雪花算法
雪花算法的基本实现
Snowflake 算法是一种分布式唯一 ID 生成算法,主要用于生成分布式系统中的唯一 ID 。它的核心思想是,一个 Long 类型占 8 个字节,每个字节占 8 比特,也就是说一个 long 类型占 64 个比特。
- 第一个 bit 位(1 bit):表示数值符号位,0 为正数,1 为负数。一般生成的 ID 都为正数,所以默认为 0.
- 时间戳部分(41 bit):精确到毫秒级别,可以使用 69 年,(1L << 41) / (1000L * 60 * 60 * 24 * 365) ≈ 69 年。为了能够充分使用到这 69 年的时间,不建议直接使用当前时间戳,而且使用 (当前时间戳 - 一个固定的时间戳)的差值,从而可以从一个比较小的值开始生成 ID。
- 工作机器 ID (10 bit):也称为 workId,配置上很灵活,也可以通过类似机器号 + 数据中心号进行组合得到。同一毫秒对应总共可以部署在 1024 台机器上。

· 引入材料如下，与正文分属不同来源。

-- the key arithmetic fact: evens ≤ n with valuation e are pyRange (2^e) (n+1) (2·2^e)
lemma filter_evens (n : Int) (e : Nat) (he : 1 ≤ e) :
    (PySem.List.pyRange 2 (n + 1) 2).filter
        (fun i => decide ((pvV2 i.toNat : Int) = (e : Int)))
      = PySem.List.pyRange ((2 : Int) ^ e) (n + 1) (2 * 2 ^ e) := by
  apply eq_of_pairwise_lt_of_mem
  · exact (pairwise_lt_pyRange_pos 2 (n+1) 2 (by omega)).sublist List.filter_sublist
  · exact pairwise_lt_pyRange_pos _ _ _ (by positivity)
  · intro x
    rw [List.mem_filter, PySem.List.mem_pyRange_iff_of_pos (by omega : (0:Int) < 2),
      PySem.List.mem_pyRange_iff_of_pos (by positivity : (0:Int) < 2 * 2 ^ e)]
    constructor
    · rintro ⟨⟨h2, hn, hd⟩, hv⟩
      have hv' : pvV2 x.toNat = e := by exact_mod_cast of_decide_eq_true hv
      obtain ⟨k, hk⟩ := pvV2_spec x.toNat (by omega)
      rw [hv'] at hk
      have hx : x = (2 : Int) ^ e * (2 * k + 1) := by
        have h' := congrArg (fun m : Nat => (m : Int)) hk
        push_cast at h'; omega
      refine ⟨?_, hn, ⟨k, ?_⟩⟩
      · nlinarith [pow_pos (by omega : (0:Int) < 2) e]
      · rw [hx]; ring
    · rintro ⟨hge, hn, ⟨k, hk⟩⟩
      have hpe : (0:Int) < 2 ^ e := pow_pos (by omega) e
      have hk0 : 0 ≤ k := by nlinarith
      have hx : x = (2:Int) ^ e * (2 * k + 1) := by linarith [hk]
      have h2e : (2:Int) ≤ 2 ^ e := by
        calc (2:Int) = 2 ^ 1 := by ring
        _ ≤ 2 ^ e := pow_le_pow_right₀ (by omega) he
      have h2x : 2 ≤ x := by nlinarith
      refine ⟨⟨h2x, hn, ?_⟩, ?_⟩
      · -- x even, so 2 ∣ x - 2
        obtain ⟨c, hc⟩ : (2:Int) ∣ x := by
          rw [hx]
          exact Dvd.dvd.mul_right (dvd_pow_self 2 (by omega : e ≠ 0)) _
        omega
      · have hN : x = ((2 ^ e * (2 * k.toNat + 1) : Nat) : Int) := by
          push_cast
          rw [Int.toNat_of_nonneg hk0]
          linarith [hx]
        have hxt : x.toNat = 2 ^ e * (2 * k.toNat + 1) := by omega
        rw [hxt, pvV2_mul_odd]
        simp

-- correctness of A's inner while loop under the memo invariant
lemma while_spec (d : PySem.Dict Int Int)
    (hd : ∀ k v, (k, v) ∈ d.items → v = (pvV2 k.toNat : Int)) (hnd : d.keys.Nodup) :
    ∀ (temp count : Int), 0 < temp → pvWhileA d temp count = count + (pvV2 temp.toNat : Int) := by
  suffices H : ∀ (N : Nat) (temp count : Int), 0 < temp → temp.toNat ≤ N →
      pvWhileA d temp count = count + (pvV2 temp.toNat : Int) by
    intro temp count h; exact H temp.toNat temp count h le_rfl
  intro N
  induction N with
  | zero => intro temp count h hle; omega
  | succ N ihN =>
    intro temp count h hle
    rw [pvWhileA]
    split_ifs with h1 h2 h3
    · -- temp odd: v2 = 0
      have hb : PySem.Int.band temp 1 = PySem.Int.mod temp 2 := PySem.Int.band_one temp
      have hm : PySem.Int.mod temp 2 = temp % 2 := PySem.Int.mod_eq_emod_of_pos (by omega)
      rw [hb, hm] at h2
      have hodd : temp.toNat % 2 = 1 := by omega
      rw [pvV2_odd _ hodd]
      simp
    · -- memo hit
      obtain ⟨p, hp, hp1⟩ : ∃ p ∈ d.items, p.1 = temp := by
        have hmem := (PySem.Dict.contains_iff_mem_keys d temp).mp h3
        simpa [PySem.Dict.keys] using hmem
      have hv := hd p.1 p.2 (by simpa using hp)
      have hg : d.getD temp 0 = p.2 := by
        rw [← hp1]
        exact PySem.Dict.getD_of_mem_items d (by simpa using hp) hnd 0
      rw [hg, hv, hp1]
    · -- recurse on temp // 2
      have hb : PySem.Int.band temp 1 = PySem.Int.mod temp 2 := PySem.Int.band_one temp
      have hm : PySem.Int.mod temp 2 = temp % 2 := PySem.Int.mod_eq_emod_of_pos (by omega)
      rw [hb, hm] at h2
      have heven : temp % 2 = 0 := by omega
      have hfd : PySem.Int.floordiv temp 2 = temp / 2 :=
        PySem.Int.floordiv_eq_ediv_of_pos (by omega)
      rw [hfd, ihN (temp / 2) (count + 1) (by omega) (by omega)]
      have hrec : pvV2 temp.toNat = pvV2 (temp.toNat / 2) + 1 :=
        pvV2_even _ (by omega) (by omega)
      have ht2 : (temp / 2).toNat = temp.toNat / 2 := by omega
      rw [ht2, hrec]
      push_cast
      ring
    · -- temp = 1
      have h1' : temp = 1 := by omega
      subst h1'
      rw [show (1:Int).toNat = 1 from rfl, pvV2_odd 1 (by norm_num)]
      simp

- 序列号(12 bit):自增序列,同一毫秒可以支持 4096 个序列号。
示意图如下:
0 41 51 63
+-----------+------+------------+
|timestamp |node |sequence |
+-----------+------+------------+
示例 Java 代码如下:
public class SnowflakeIdGenerator {
// 起始的固定时间戳
private final long twepoch = 1288834974657L;
private final long workerIdBits = 5L;
private final long datacenterIdBits = 5L;
private final long sequenceBits = 12L;
// 每个部分的最大值
private final long maxWorkerId = -1L ^ (-1L << workerIdBits);
private final long maxDatacenterId = -1L ^ (-1L << datacenterIdBits);
private final long sequenceMask = -1L ^ (-1L << sequenceBits);
// 左移bit位数,通过或运算将内容组装起来
private final long workerIdShift = sequenceBits;
private final long datacenterIdShift = sequenceBits + workerIdBits;
private final long timestampLeftShift = sequenceBits + workerIdBits + datacenterIdBits;
private long workerId;
private long datacenterId;
private long lastTimestamp = -1L;
private long sequence = 0L;
public SnowflakeIdGenerator(long workerId, long datacenterId) {
if (workerId > maxWorkerId || workerId < 0) {
throw new IllegalArgumentException("worker Id can't be greater than " + maxWorkerId + " or less than 0");
}
if (datacenterId > maxDatacenterId || datacenterId < 0) {
throw new IllegalArgumentException("datacenter Id can't be greater than " + maxDatacenterId + " or less than 0");
}
this.workerId = workerId;
this.datacenterId = datacenterId;
}
public synchronized long nextId() {
long timestamp = timeGen();
if (timestamp < lastTimestamp) {
throw new RuntimeException("Clock moved backwards. Refusing to generate id for " + (lastTimestamp - timestamp) + " milliseconds");
}
if (lastTimestamp == timestamp) {
// sequenceMask 作为掩码,保证了只会取到支持的bit位,超出的则有重复的可能。这里对应 sequenceBits,因此只取后12位(4096组)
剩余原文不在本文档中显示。